Soon, this genteel world is rudely shaken. Communist comrades arrive to use the bottom floor of the family's home as an office, and the lawyer moves his family upstairs. "My father was happy with what he called his 'contribution to the cause,'" recounts the daughter in an adult reminiscence. But when the comrades tire of the rambunctious children upstairs, they finally evict the family altogether. Cast out from his home, the lawyer pours his energy into translating a voluminous legal dictionary. After his death, his daughter attempts to have it published. But in one evocative scene, a gust of wind scatters the yellowed sheets into traffic.

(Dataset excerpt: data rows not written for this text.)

-- pv_equiv track=rewrite | github.com/RABL1N/-02464-Project-1 | Free recall experiment/Speed/free_recall_experiment.py | estimate_phono_confusions
-- ===== SOURCE A (Python) =====
-- PHONO_PAIRS = {("B","P"), ("D","T"), ("G","K"), ("F","S"), ("M","N"), ("V","B"), ("V","F")}
--
-- def estimate_phono_confusions(target_letters, resp_letters):
--     """Heuristic: count responses that are not in target but are a phonological neighbor of some target."""
--     tset = set(target_letters)
--     conf = 0
--     for r in resp_letters:
--         if r not in tset:
--             for a,b in PHONO_PAIRS:
--                 if (r==a and b in tset) or (r==b and a in tset):
--                     conf += 1
--                     break
--     return conf
-- ===== SOURCE B (Python) =====
-- PHONO_PAIRS = {("B","P"), ("D","T"), ("G","K"), ("F","S"), ("M","N"), ("V","B"), ("V","F")}
--
-- def estimate_phono_confusions(target_letters, resp_letters):
--     """Heuristic: count responses that are not in target but are a phonological neighbor of some target."""
--     tset = set(target_letters)
--     # Stage 1: from the pairs alone, derive the finite set of confusable letters
--     # (letters outside the target set whose partner is a target).
--     confusable = set()
--     for a, b in PHONO_PAIRS:
--         if b in tset and a not in tset:
--             confusable.add(a)
--         if a in tset and b not in tset:
--             confusable.add(b)
--     # Stage 2: total multiplicity of those letters among the responses.
--     return sum(resp_letters.count(x) for x in confusable)
-- ===== Notes on version B (the rewrite author's own statement) =====
-- stated objective: alternative
-- what changed: Inverted the loop structure: instead of scanning the pair list once per response, B first derives from the pairs alone the finite set of confusable letters (non-target letters with a target partner) and then returns the total multiplicity of those letters in the responses via per-letter counts; no response is ever compared against a pair.
import Mathlib
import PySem

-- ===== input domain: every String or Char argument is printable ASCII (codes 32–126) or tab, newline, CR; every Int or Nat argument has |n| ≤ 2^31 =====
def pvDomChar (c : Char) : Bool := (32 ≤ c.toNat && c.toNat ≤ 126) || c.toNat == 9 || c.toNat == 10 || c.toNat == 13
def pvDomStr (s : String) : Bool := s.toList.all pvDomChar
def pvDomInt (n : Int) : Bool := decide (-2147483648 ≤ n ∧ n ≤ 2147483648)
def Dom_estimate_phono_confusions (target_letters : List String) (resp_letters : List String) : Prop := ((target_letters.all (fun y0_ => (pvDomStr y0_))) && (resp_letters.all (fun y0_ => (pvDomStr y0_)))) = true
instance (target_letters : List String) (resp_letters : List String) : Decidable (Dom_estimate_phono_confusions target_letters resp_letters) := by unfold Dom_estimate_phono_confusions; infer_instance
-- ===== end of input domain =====

-- B inverts the loop structure: it first derives from the pairs the set of confusable
-- letters, then sums those letters' multiplicities in the responses (objective: alternative).
-- ===== PORT A =====
-- PHONO_PAIRS: Python iterates this set in hash order, which is not modelled, but A only
-- uses 'some pair matches → +1 (break)', which is order-independent.
def pvPhonoPairs : List (String × String) :=
  [("B","P"), ("D","T"), ("G","K"), ("F","S"), ("M","N"), ("V","B"), ("V","F")]

def estimate_phono_confusions (target_letters : List String) (resp_letters : List String) : Int :=
  let tset : PySem.Set String := PySem.Set.ofList target_letters
  resp_letters.foldl (fun conf r =>
    if !(PySem.Set.contains tset r) then
      -- inner 'for a,b in PHONO_PAIRS: … conf += 1; break' = +1 iff some pair matches
      if pvPhonoPairs.any (fun p => (r == p.1 && PySem.Set.contains tset p.2) ||
                                    (r == p.2 && PySem.Set.contains tset p.1)) then
        conf + 1
      else conf
    else conf) 0

-- ===== PORT B =====
-- Stage 1: the set of confusable letters, built from the pairs alone
def pvConfusable (tset : PySem.Set String) : PySem.Set String :=
  pvPhonoPairs.foldl (fun cs p =>
    let cs1 := if PySem.Set.contains tset p.2 && !(PySem.Set.contains tset p.1)
               then PySem.Set.add cs p.1 else cs
    if PySem.Set.contains tset p.1 && !(PySem.Set.contains tset p.2)
    then PySem.Set.add cs1 p.2 else cs1) PySem.Set.empty

def estimate_phono_confusions_alt (target_letters : List String) (resp_letters : List String) : Int :=
  let tset : PySem.Set String := PySem.Set.ofList target_letters
  -- Stage 2: sum(resp_letters.count(x) for x in confusable) — a sum over a set, order-free
  ((pvConfusable tset).map (fun x => (PySem.List.count resp_letters x : Int))).sum

-- ===== PRECONDITION & SPEC =====
def Spec_estimate_phono_confusions (target_letters : List String) (resp_letters : List String) (out : Int) : Prop := out = estimate_phono_confusions_alt target_letters resp_letters
instance (target_letters : List String) (resp_letters : List String) (out : Int) : Decidable (Spec_estimate_phono_confusions target_letters resp_letters out) := by unfold Spec_estimate_phono_confusions; infer_instance

-- ===== CLAIM (what is proved, stated in full; the proofs are below) =====
def Claim_equal_estimate_phono_confusions : Prop := ∀ (target_letters : List String) (resp_letters : List String), Dom_estimate_phono_confusions target_letters resp_letters → Spec_estimate_phono_confusions target_letters resp_letters (estimate_phono_confusions target_letters resp_letters)

-- ===== LEMMAS AND PROOFS =====

-- membership in the confusable-set fold
lemma step_mem (tset cs : List String) (p : String × String) (r : String) :
    r ∈ (let cs1 := if PySem.Set.contains tset p.2 && !(PySem.Set.contains tset p.1)
                    then PySem.Set.add cs p.1 else cs
         if PySem.Set.contains tset p.1 && !(PySem.Set.contains tset p.2)
         then PySem.Set.add cs1 p.2 else cs1)
      ↔ r ∈ cs ∨
        (r = p.1 ∧ PySem.Set.contains tset p.2 ∧ ¬ PySem.Set.contains tset p.1) ∨
        (r = p.2 ∧ PySem.Set.contains tset p.1 ∧ ¬ PySem.Set.contains tset p.2) := by
  cases h1 : PySem.Set.contains tset p.1 <;>
    cases h2 : PySem.Set.contains tset p.2 <;>
      simp [PySem.Set.mem_add]

lemma mem_confusable_fold (tset : List String) (pairs : List (String × String))
    (cs : List String) (r : String) :
    r ∈ pairs.foldl (fun cs p =>
      let cs1 := if PySem.Set.contains tset p.2 && !(PySem.Set.contains tset p.1)
                 then PySem.Set.add cs p.1 else cs
      if PySem.Set.contains tset p.1 && !(PySem.Set.contains tset p.2)
      then PySem.Set.add cs1 p.2 else cs1) cs
      ↔ r ∈ cs ∨ ∃ p ∈ pairs,
          (r = p.1 ∧ PySem.Set.contains tset p.2 ∧ ¬ PySem.Set.contains tset p.1) ∨
          (r = p.2 ∧ PySem.Set.contains tset p.1 ∧ ¬ PySem.Set.contains tset p.2) := by
  induction pairs generalizing cs with
  | nil => simp
  | cons p rest ih =>
    rw [List.foldl_cons, ih, step_mem tset cs p r, List.exists_mem_cons_iff]
    exact or_assoc

lemma mem_pvConfusable (tset : List String) (r : String) :
    r ∈ pvConfusable tset ↔ ∃ p ∈ pvPhonoPairs,
      (r = p.1 ∧ PySem.Set.contains tset p.2 ∧ ¬ PySem.Set.contains tset p.1) ∨
      (r = p.2 ∧ PySem.Set.contains tset p.1 ∧ ¬ PySem.Set.contains tset p.2) := by
  unfold pvConfusable
  rw [mem_confusable_fold]
  simp [PySem.Set.empty]

lemma nodup_confusable_fold (tset : List String) (pairs : List (String × String))
    (cs : List String) (h : cs.Nodup) :
    (pairs.foldl (fun cs p =>
      let cs1 := if PySem.Set.contains tset p.2 && !(PySem.Set.contains tset p.1)
                 then PySem.Set.add cs p.1 else cs
      if PySem.Set.contains tset p.1 && !(PySem.Set.contains tset p.2)
      then PySem.Set.add cs1 p.2 else cs1) cs).Nodup := by
  induction pairs generalizing cs with
  | nil => exact h
  | cons p rest ih =>
    refine ih _ ?_
    dsimp only
    split_ifs <;> first
      | exact PySem.Set.nodup_add _ _ (PySem.Set.nodup_add _ _ h)
      | exact PySem.Set.nodup_add _ _ h
      | exact h

-- indicator sum over a Nodup list
lemma sum_indicator_nodup (cs : List String) (h : cs.Nodup) (y : String) :
    ((cs.map (fun x => if y == x then (1 : Int) else 0)).sum)
      = if y ∈ cs then 1 else 0 := by
  induction cs with
  | nil => simp
  | cons c rest ih =>
    simp only [List.nodup_cons] at h
    rw [List.map_cons, List.sum_cons, ih h.2]
    by_cases hy : y = c
    · subst hy; simp [h.1]
    · simp [hy, beq_iff_eq]

-- sum of per-letter counts over a Nodup set = countP of membership
lemma sum_counts_eq_countP (cs : List String) (h : cs.Nodup) (resp : List String) :
    ((cs.map (fun x => (PySem.List.count resp x : Int))).sum)
      = ((resp.countP (fun y => decide (y ∈ cs)) : Nat) : Int) := by
  induction resp with
  | nil => simp [PySem.List.count_eq]
  | cons y ys ih =>
    have hstep : (cs.map (fun x => (PySem.List.count (y :: ys) x : Int)))
        = cs.map (fun x => (PySem.List.count ys x : Int) + if y == x then 1 else 0) := by
      refine List.map_congr_left (fun x _ => ?_)
      simp only [PySem.List.count_eq, List.count_cons]
      push_cast
      split_ifs <;> simp
    rw [hstep, List.countP_cons, PySem.List.sum_map_add_int, ih,
        sum_indicator_nodup cs h y]
    by_cases hy : y ∈ cs <;> simp [hy]

-- A's per-response test = membership in the confusable set
lemma pred_eq_mem (tset : List String) (y : String) :
    (!(PySem.Set.contains tset y) &&
      pvPhonoPairs.any (fun p => (y == p.1 && PySem.Set.contains tset p.2) ||
                                 (y == p.2 && PySem.Set.contains tset p.1)))
      = decide (y ∈ pvConfusable tset) := by
  rw [Bool.eq_iff_iff]
  simp only [decide_eq_true_eq, mem_pvConfusable, Bool.and_eq_true, Bool.not_eq_true',
    List.any_eq_true, Bool.or_eq_true, beq_iff_eq]
  constructor
  · rintro ⟨hnot, p, hp, ⟨rfl, h2⟩ | ⟨rfl, h1⟩⟩
    · exact ⟨p, hp, Or.inl ⟨rfl, h2, fun hm => by rw [hm] at hnot; cases hnot⟩⟩
    · exact ⟨p, hp, Or.inr ⟨rfl, h1, fun hm => by rw [hm] at hnot; cases hnot⟩⟩
  · rintro ⟨p, hp, ⟨rfl, h2, h1⟩ | ⟨rfl, h1, h2⟩⟩
    · exact ⟨by simpa using h1, p, hp, Or.inl ⟨rfl, h2⟩⟩
    · exact ⟨by simpa using h2, p, hp, Or.inr ⟨rfl, h1⟩⟩

-- A's loop is a countP
lemma loopA_eq_countP (tset resp : List String) :
    resp.foldl (fun conf r =>
      if !(PySem.Set.contains tset r) then
        if pvPhonoPairs.any (fun p => (r == p.1 && PySem.Set.contains tset p.2) ||
                                      (r == p.2 && PySem.Set.contains tset p.1)) then
          conf + 1
        else conf
      else conf) 0
    = ((resp.countP (fun y => decide (y ∈ pvConfusable tset)) : Nat) : Int) := by
  have hbody : ∀ (conf : Int) (r : String),
      (if !(PySem.Set.contains tset r) then
        if pvPhonoPairs.any (fun p => (r == p.1 && PySem.Set.contains tset p.2) ||
                                      (r == p.2 && PySem.Set.contains tset p.1)) then
          conf + 1
        else conf
      else conf)
      = if decide (r ∈ pvConfusable tset) then conf + 1 else conf := by
    intro conf r
    rw [← pred_eq_mem tset r]
    cases hc : PySem.Set.contains tset r <;>
      cases hp : pvPhonoPairs.any (fun p => (r == p.1 && PySem.Set.contains tset p.2) ||
                                      (r == p.2 && PySem.Set.contains tset p.1)) <;>
      simp
  calc resp.foldl _ 0
      = resp.foldl (fun conf r => if decide (r ∈ pvConfusable tset) then conf + 1 else conf) 0 := by
        exact PySem.List.foldl_congr_mem _ _ _ _ (fun acc x _ => hbody acc x)
    _ = 0 + ((resp.countP (fun y => decide (y ∈ pvConfusable tset)) : Nat) : Int) :=
        PySem.List.foldl_if_add_one _ resp 0
    _ = _ := by ring

-- ===== VERDICT (by name: the statement is the Claim_ definition above) =====
theorem estimate_phono_confusions_spec : Claim_equal_estimate_phono_confusions := by
  intro target_letters resp_letters _
  unfold Spec_estimate_phono_confusions
  have hA : estimate_phono_confusions target_letters resp_letters
      = ((resp_letters.countP (fun y =>
          decide (y ∈ pvConfusable (PySem.Set.ofList target_letters))) : Nat) : Int) :=
    loopA_eq_countP (PySem.Set.ofList target_letters) resp_letters
  have hB : estimate_phono_confusions_alt target_letters resp_letters
      = ((resp_letters.countP (fun y =>
          decide (y ∈ pvConfusable (PySem.Set.ofList target_letters))) : Nat) : Int) :=
    sum_counts_eq_countP (pvConfusable (PySem.Set.ofList target_letters))
      (nodup_confusable_fold (PySem.Set.ofList target_letters) pvPhonoPairs [] List.nodup_nil)
      resp_letters
  rw [hA, hB]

Similarly, Minh rues what he sees as the wasted hours of writers and thinkers in his Hanoi sphere. "I've encountered many intellectuals in the same position," comments Minh. "Their efforts are meaningless. They don't change anything." Helplessness also besets the lawyer's second son, who suffers a fall from the guava tree and moves into adult life brain-damaged and obsessed by memories of childhood. His sister cherishes the same memories, but manages to forge a new life as a mother and teacher. She warns him not to return to the old house. He does anyway--only to be ejected by its new owner, a high-ranking, callous cadre who flings him into a mental institution.

"Some people thought he was retarded for living in the past," explains Lan Huong, who won the best actress award at the Singapore film festival in May for her sensitive portrayal of the sister. "But it is the person who lives without memories who is retarded. When he forgets everything, it is very painful."

Stolen property

Some in Vietnam have criticized House of Guavas for being too sympathetic to the sufferings of the educated elites during the early days of communism, but others say it doesn't go far enough. "He wants to reflect his generation's tragedy, but the film only goes half-way," says Duong Trung Quoc, general secretary of the Association of Vietnamese Historians. For example, it refers only fleetingly to the current frustrations of many Hanoi dwellers trying to stake legal claim to their former property. It's a good bet the film won't make it to local television screens. Minh's last feature, the 1995 Nostalgia for Countryland was criticized in local media for its sombre portrayal of rural hardship, and never appeared on the small screen in Vietnam. Nguyen Thi Thu Hue, a writer for Vietnam Film Television and longtime fan of the director, claims Vietnamese villagers wouldn't understand House of Guavas. Others wonder whether international audiences will understand the film, given their skimpy knowledge of Vietnamese history.

The director has just completed his own international odyssey, working on the Hollywood-funded The Quiet American, which is based on Graham Greene's classic novel about U.S. bungling in Indochina. Its multi-million dollar budget was mind-boggling for Minh, who managed some shoots in Vietnam and assisted the production in a Sydney film studio. By contrast, he completed House of Guavas with primitive equipment and state funds of just 750 million dong (about $52,000), plus about $116,000 in French and Swiss funding for post-production work in Paris. Referring to his sojourn in Sydney, the director muses, "I cannot learn anything from this. I can only dream." With scant technology at his disposal, Minh must revert to the basics: imagination and guts.

By Margot Cohen - The Far Eastern Economic Review - July 5, 2001.